_AIM OF THE TASK_
The line that contains "theorem num_possible_cases_spec : Claim_equal_num_possible_cases" and all lines following it to the end of the data below: set these down exactly, and nothing besides.

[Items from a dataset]
◇ ◇ ◇ ◇ ◇ ◇ ◇
-- pv_equiv track=rewrite | github.com/Gwakcy0/algol2 | land_dispute.py | num_possible_cases
-- ===== SOURCE A (Python) =====
-- def check_conflict(arr1, offset1, arr2, offset2):
--     ln = min(len(arr1)-offset1, len(arr2)-offset2)
--     for i in range(ln):
--         if arr1[offset1 + i] + arr2[offset2 + i] == 4:
--             return True
--     return False
--
-- def num_possible_cases(pr):
--     """
--     There are k - m + 1 possible cases for m
--     and k - n + 1 cases for n
--
--     Let Taekang starts from index i, Seungjun from index j,
--     where i is in range(k-m+1) and j is in range(k-n+1).
--     Two areas are allocated without conflict if
--         m_list[p-i] + n_list[p-j] < 3 for all p in range(k)
--
--     For other approach, we can compute the relative position of two lands first,
--     and then compute number of cases according to the remaining margin.
--     """
--     match_count = 0
--     m, n, k, m_list, n_list = pr
--
--     for i in range(k - m + 1):
--         if not check_conflict(m_list, 0, n_list, i):
--             total_len = max(m+i, n)
--             match_count += (k - total_len + 1)
--     for j in range(1, k - n + 1):
--         if not check_conflict(m_list, j, n_list, 0):
--             total_len = max(m, n+j)
--             match_count += (k - total_len + 1)
--
--     return match_count % 1234567890
-- ===== SOURCE B (Python) =====
-- def num_possible_cases(pr):
--     # Index n_list positions by cell value once; enumerate only the cell pairs that
--     # actually sum to 4 to collect the conflicting relative shifts into a set,
--     # then sum the placement margins over the non-conflicting shifts.
--     m, n, k, m_list, n_list = pr
--     pos = {}
--     for q, b in enumerate(n_list):
--         pos.setdefault(b, []).append(q)
--     bad = set()
--     for p, a in enumerate(m_list):
--         for q in pos.get(4 - a, []):
--             bad.add(q - p)
--     total = 0
--     for i in range(k - m + 1):
--         if i not in bad:
--             total += k + 1 - max(m + i, n)
--     for j in range(1, k - n + 1):
--         if -j not in bad:
--             total += k + 1 - max(m, n + j)
--     return total % 1234567890
-- ===== Notes on version B (the rewrite author's own statement) =====
-- stated objective: alternative
-- what changed: Instead of re-scanning the overlap of the two strips for every relative shift, B indexes n_list positions by cell value once, enumerates only the cell pairs that sum to 4 to build the set of conflicting shifts, and then sums the placement margins over shifts not in that set.
import Mathlib
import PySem

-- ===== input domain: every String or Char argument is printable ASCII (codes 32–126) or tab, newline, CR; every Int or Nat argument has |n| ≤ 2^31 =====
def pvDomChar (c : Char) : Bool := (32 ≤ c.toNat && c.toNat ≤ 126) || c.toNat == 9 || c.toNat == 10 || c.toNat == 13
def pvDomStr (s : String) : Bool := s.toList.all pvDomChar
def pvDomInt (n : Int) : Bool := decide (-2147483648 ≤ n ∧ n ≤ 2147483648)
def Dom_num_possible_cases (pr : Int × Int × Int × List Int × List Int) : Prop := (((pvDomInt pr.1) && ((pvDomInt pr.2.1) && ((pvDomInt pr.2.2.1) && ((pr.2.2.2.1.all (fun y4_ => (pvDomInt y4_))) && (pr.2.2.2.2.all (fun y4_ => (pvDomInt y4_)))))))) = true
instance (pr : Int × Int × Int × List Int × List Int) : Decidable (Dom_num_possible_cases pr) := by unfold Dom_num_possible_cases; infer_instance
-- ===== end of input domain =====

-- B replaces A's per-shift conflict re-scan by a value-indexed enumeration of just the cell
-- pairs summing to 4, collecting the conflicting relative shifts into a set
-- (objective: alternative algorithm).

-- ===== PORT A =====
-- Indices offset1+i / offset2+i are in range at every call site (offsets ≥ 0, i < ln),
-- so pyGetD is exact here (Python never raises in these calls).
def check_conflict (arr1 : List Int) (offset1 : Int) (arr2 : List Int) (offset2 : Int) : Bool :=
  let ln : Int := min ((arr1.length : Int) - offset1) ((arr2.length : Int) - offset2)
  (PySem.List.pyRange 0 ln 1).any (fun i =>
    PySem.List.pyGetD arr1 (offset1 + i) 0 + PySem.List.pyGetD arr2 (offset2 + i) 0 == 4)

def num_possible_cases (pr : Int × Int × Int × List Int × List Int) : Int :=
  match pr with
  | (m, n, k, m_list, n_list) =>
    let mc1 : Int := (PySem.List.pyRange 0 (k - m + 1) 1).foldl (fun acc i =>
      if !check_conflict m_list 0 n_list i then acc + (k - max (m + i) n + 1) else acc) 0
    let mc2 : Int := (PySem.List.pyRange 1 (k - n + 1) 1).foldl (fun acc j =>
      if !check_conflict m_list j n_list 0 then acc + (k - max m (n + j) + 1) else acc) mc1
    PySem.Int.mod mc2 1234567890

-- ===== PORT B =====
-- pos = {}; for q, b in enumerate(n_list): pos.setdefault(b, []).append(q)
def posDict (nl : List Int) : PySem.Dict Int (List Int) :=
  (PySem.List.enumerate nl).foldl
    (fun d qb => d.insert qb.2 (PySem.Dict.getD d qb.2 [] ++ [qb.1])) PySem.Dict.empty

-- bad = set(); for p, a in enumerate(m_list): for q in pos.get(4 - a, []): bad.add(q - p)
def badShifts (ml nl : List Int) : PySem.Set Int :=
  let pos := posDict nl
  (PySem.List.enumerate ml).foldl (fun s pa =>
    (PySem.Dict.getD pos (4 - pa.2) []).foldl (fun s q => PySem.Set.add s (q - pa.1)) s)
    PySem.Set.empty

def num_possible_cases_alt (pr : Int × Int × Int × List Int × List Int) : Int :=
  match pr with
  | (m, n, k, m_list, n_list) =>
    let bad := badShifts m_list n_list
    let t1 : Int := (PySem.List.pyRange 0 (k - m + 1) 1).foldl (fun acc i =>
      if !PySem.Set.contains bad i then acc + (k + 1 - max (m + i) n) else acc) 0
    let t2 : Int := (PySem.List.pyRange 1 (k - n + 1) 1).foldl (fun acc j =>
      if !PySem.Set.contains bad (-j) then acc + (k + 1 - max m (n + j)) else acc) t1
    PySem.Int.mod t2 1234567890

-- ===== PRECONDITION & SPEC =====
def Spec_num_possible_cases (pr : Int × Int × Int × List Int × List Int) (out : Int) : Prop := out = num_possible_cases_alt pr
instance (pr : Int × Int × Int × List Int × List Int) (out : Int) : Decidable (Spec_num_possible_cases pr out) := by unfold Spec_num_possible_cases; infer_instance

-- ===== CLAIM (what is proved, stated in full; the proofs are below) =====
def Claim_equal_num_possible_cases : Prop := ∀ (pr : Int × Int × Int × List Int × List Int), Dom_num_possible_cases pr → Spec_num_possible_cases pr (num_possible_cases pr)

-- ===== LEMMAS AND PROOFS =====

-- a relative shift d (start of n_list minus start of m_list) is conflicting
def ConflictAt (ml nl : List Int) (d : Int) : Prop :=
  ∃ pa ∈ PySem.List.enumerate ml, ∃ qb ∈ PySem.List.enumerate nl,
    pa.2 + qb.2 = 4 ∧ d = qb.1 - pa.1

lemma mem_foldl_iff {α β : Type} (g : List β → α → List β) (Q : α → β → Prop)
    (h : ∀ s e x, x ∈ g s e ↔ x ∈ s ∨ Q e x) (l : List α) (s0 : List β) (x : β) :
    x ∈ l.foldl g s0 ↔ x ∈ s0 ∨ ∃ e ∈ l, Q e x := by
  induction l generalizing s0 with
  | nil => simp
  | cons a t ih =>
    simp only [List.foldl_cons, ih, h, List.mem_cons]
    constructor
    · rintro ((hs | hq) | ⟨e, he, hq⟩)
      · exact Or.inl hs
      · exact Or.inr ⟨a, Or.inl rfl, hq⟩
      · exact Or.inr ⟨e, Or.inr he, hq⟩
    · rintro (hs | ⟨e, (rfl | he), hq⟩)
      · exact Or.inl (Or.inl hs)
      · exact Or.inl (Or.inr hq)
      · exact Or.inr ⟨e, he, hq⟩

lemma getD_posDict (nl : List Int) (v : Int) :
    PySem.Dict.getD (posDict nl) v []
      = ((PySem.List.enumerate nl).filter (fun qb => qb.2 == v)).map (fun qb => qb.1) := by
  suffices h : ∀ (l : List (Int × Int)) (d : PySem.Dict Int (List Int)) (v : Int),
      PySem.Dict.getD (l.foldl (fun d qb => d.insert qb.2 (PySem.Dict.getD d qb.2 [] ++ [qb.1])) d) v []
        = PySem.Dict.getD d v [] ++ (l.filter (fun qb => qb.2 == v)).map (fun qb => qb.1) by
    simpa [posDict, PySem.Dict.getD_empty] using h (PySem.List.enumerate nl) PySem.Dict.empty v
  intro l
  induction l with
  | nil => simp
  | cons qb t ih =>
    intro d v
    simp only [List.foldl_cons, ih, List.filter_cons]
    rw [PySem.Dict.getD_insert]
    by_cases hv : v = qb.2
    · simp [hv, List.append_assoc]
    · have hv' : ¬ (qb.2 == v) = true := by simpa [beq_iff_eq] using fun h => hv h.symm
      simp [hv, hv']

lemma mem_getD_posDict (nl : List Int) (v q : Int) :
    q ∈ PySem.Dict.getD (posDict nl) v []
      ↔ ∃ qb ∈ PySem.List.enumerate nl, qb.2 = v ∧ qb.1 = q := by
  rw [getD_posDict]
  simp only [List.mem_map, List.mem_filter, beq_iff_eq]
  constructor
  · rintro ⟨qb, ⟨h1, h2⟩, h3⟩; exact ⟨qb, h1, h2, h3⟩
  · rintro ⟨qb, h1, h2, h3⟩; exact ⟨qb, ⟨h1, h2⟩, h3⟩

lemma mem_badShifts (ml nl : List Int) (d : Int) :
    d ∈ badShifts ml nl ↔ ConflictAt ml nl d := by
  have houter : ∀ (s : List Int) (e : Int × Int) (x : Int),
      x ∈ (PySem.Dict.getD (posDict nl) (4 - e.2) []).foldl (fun s q => PySem.Set.add s (q - e.1)) s
        ↔ x ∈ s ∨ ∃ qb ∈ PySem.List.enumerate nl, e.2 + qb.2 = 4 ∧ x = qb.1 - e.1 := by
    intro s e x
    rw [mem_foldl_iff _ (fun (q : Int) (x : Int) => x = q - e.1)
        (fun s' q x' => PySem.Set.mem_add s' (q - e.1) x')]
    constructor
    · rintro (hs | ⟨q, hq, rfl⟩)
      · exact Or.inl hs
      · obtain ⟨qb, hqb, hv, rfl⟩ := (mem_getD_posDict nl (4 - e.2) q).mp hq
        exact Or.inr ⟨qb, hqb, by omega, rfl⟩
    · rintro (hs | ⟨qb, hqb, hsum, rfl⟩)
      · exact Or.inl hs
      · exact Or.inr ⟨qb.1, (mem_getD_posDict nl (4 - e.2) qb.1).mpr ⟨qb, hqb, by omega, rfl⟩, rfl⟩
  unfold badShifts ConflictAt
  rw [mem_foldl_iff _ (fun (pa : Int × Int) (x : Int) =>
      ∃ qb ∈ PySem.List.enumerate nl, pa.2 + qb.2 = 4 ∧ x = qb.1 - pa.1) houter]
  simp [PySem.Set.empty]

lemma check_left (ml nl : List Int) (i : Int) (hi : 0 ≤ i) :
    check_conflict ml 0 nl i = true ↔ ConflictAt ml nl i := by
  unfold check_conflict ConflictAt
  simp only [List.any_eq_true, PySem.List.mem_pyRange_one, PySem.List.mem_enumerate_iff, beq_iff_eq]
  constructor
  · rintro ⟨t, ⟨ht0, htln⟩, hsum⟩
    have h1 : (0 : Int) + t < (ml.length : Int) := by omega
    have h2 : i + t < (nl.length : Int) := by omega
    rw [PySem.List.pyGetD_eq_getElem ml 0 (by omega) h1,
        PySem.List.pyGetD_eq_getElem nl 0 (by omega) h2] at hsum
    refine ⟨(0 + (((0 : Int) + t).toNat : Int), ml[((0 : Int) + t).toNat]'(by omega)),
            ⟨((0 : Int) + t).toNat, by omega, rfl⟩,
            (0 + ((i + t).toNat : Int), nl[(i + t).toNat]'(by omega)),
            ⟨(i + t).toNat, by omega, rfl⟩, hsum, by dsimp only; omega⟩
  · rintro ⟨pa, ⟨p, hp, rfl⟩, qb, ⟨q, hq, rfl⟩, hsum, hd⟩
    dsimp only at hsum hd
    refine ⟨(p : Int), ⟨by omega, by omega⟩, ?_⟩
    have h1 : (0 : Int) + (p : Int) < (ml.length : Int) := by omega
    have h2 : i + (p : Int) < (nl.length : Int) := by omega
    rw [PySem.List.pyGetD_eq_getElem ml 0 (by omega) h1,
        PySem.List.pyGetD_eq_getElem nl 0 (by omega) h2]
    have e1 : ((0 : Int) + (p : Int)).toNat = p := by omega
    have e2 : (i + (p : Int)).toNat = q := by omega
    simp only [e1, e2]
    exact hsum

lemma check_right (ml nl : List Int) (j : Int) (hj : 0 ≤ j) :
    check_conflict ml j nl 0 = true ↔ ConflictAt ml nl (-j) := by
  unfold check_conflict ConflictAt
  simp only [List.any_eq_true, PySem.List.mem_pyRange_one, PySem.List.mem_enumerate_iff, beq_iff_eq]
  constructor
  · rintro ⟨t, ⟨ht0, htln⟩, hsum⟩
    have h1 : j + t < (ml.length : Int) := by omega
    have h2 : (0 : Int) + t < (nl.length : Int) := by omega
    rw [PySem.List.pyGetD_eq_getElem ml 0 (by omega) h1,
        PySem.List.pyGetD_eq_getElem nl 0 (by omega) h2] at hsum
    refine ⟨(0 + ((j + t).toNat : Int), ml[(j + t).toNat]'(by omega)),
            ⟨(j + t).toNat, by omega, rfl⟩,
            (0 + (((0 : Int) + t).toNat : Int), nl[((0 : Int) + t).toNat]'(by omega)),
            ⟨((0 : Int) + t).toNat, by omega, rfl⟩, hsum, by dsimp only; omega⟩
  · rintro ⟨pa, ⟨p, hp, rfl⟩, qb, ⟨q, hq, rfl⟩, hsum, hd⟩
    dsimp only at hsum hd
    refine ⟨(q : Int), ⟨by omega, by omega⟩, ?_⟩
    have h1 : j + (q : Int) < (ml.length : Int) := by omega
    have h2 : (0 : Int) + (q : Int) < (nl.length : Int) := by omega
    rw [PySem.List.pyGetD_eq_getElem ml 0 (by omega) h1,
        PySem.List.pyGetD_eq_getElem nl 0 (by omega) h2]
    have e1 : (j + (q : Int)).toNat = p := by omega
    have e2 : ((0 : Int) + (q : Int)).toNat = q := by omega
    simp only [e1, e2]
    exact hsum

lemma check_eq_contains_left (ml nl : List Int) (i : Int) (hi : 0 ≤ i) :
    check_conflict ml 0 nl i = PySem.Set.contains (badShifts ml nl) i := by
  rw [Bool.eq_iff_iff, check_left ml nl i hi, PySem.Set.contains_iff, mem_badShifts]

lemma check_eq_contains_right (ml nl : List Int) (j : Int) (hj : 0 ≤ j) :
    check_conflict ml j nl 0 = PySem.Set.contains (badShifts ml nl) (-j) := by
  rw [Bool.eq_iff_iff, check_right ml nl j hj, PySem.Set.contains_iff, mem_badShifts]

-- ===== VERDICT (by name: the statement is the Claim_ definition above) =====
theorem num_possible_cases_spec : Claim_equal_num_possible_cases := by
  intro pr _
  obtain ⟨m, n, k, ml, nl⟩ := pr
  unfold Spec_num_possible_cases num_possible_cases num_possible_cases_alt
  dsimp only
  congr 1
  have h1 : (PySem.List.pyRange 0 (k - m + 1) 1).foldl (fun acc i =>
      if !check_conflict ml 0 nl i then acc + (k - max (m + i) n + 1) else acc) 0
      = (PySem.List.pyRange 0 (k - m + 1) 1).foldl (fun acc i =>
      if !PySem.Set.contains (badShifts ml nl) i then acc + (k + 1 - max (m + i) n) else acc) 0 := by
    apply PySem.List.foldl_congr_mem
    intro acc x hx
    have hx0 : (0 : Int) ≤ x := (PySem.List.mem_pyRange_one.mp hx).1
    rw [check_eq_contains_left ml nl x hx0]
    split
    · ring
    · rfl
  rw [h1]
  apply PySem.List.foldl_congr_mem
  intro acc x hx
  have hx0 : (0 : Int) ≤ x := by
    have := (PySem.List.mem_pyRange_one.mp hx).1; omega
  rw [check_eq_contains_right ml nl x hx0]
  split
  · ring
  · rfl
◇ ◇ ◇ ◇ ◇ ◇ ◇
_SOLUTION FOR THIS PROBLEM_
theorem num_possible_cases_spec : Claim_equal_num_possible_cases := by
  intro pr _
  obtain ⟨m, n, k, ml, nl⟩ := pr
  unfold Spec_num_possible_cases num_possible_cases num_possible_cases_alt
  dsimp only
  congr 1
  have h1 : (PySem.List.pyRange 0 (k - m + 1) 1).foldl (fun acc i =>
      if !check_conflict ml 0 nl i then acc + (k - max (m + i) n + 1) else acc) 0
      = (PySem.List.pyRange 0 (k - m + 1) 1).foldl (fun acc i =>
      if !PySem.Set.contains (badShifts ml nl) i then acc + (k + 1 - max (m + i) n) else acc) 0 := by
    apply PySem.List.foldl_congr_mem
    intro acc x hx
    have hx0 : (0 : Int) ≤ x := (PySem.List.mem_pyRange_one.mp hx).1
    rw [check_eq_contains_left ml nl x hx0]
    split
    · ring
    · rfl
  rw [h1]
  apply PySem.List.foldl_congr_mem
  intro acc x hx
  have hx0 : (0 : Int) ≤ x := by
    have := (PySem.List.mem_pyRange_one.mp hx).1; omega
  rw [check_eq_contains_right ml nl x hx0]
  split
  · ring
  · rfl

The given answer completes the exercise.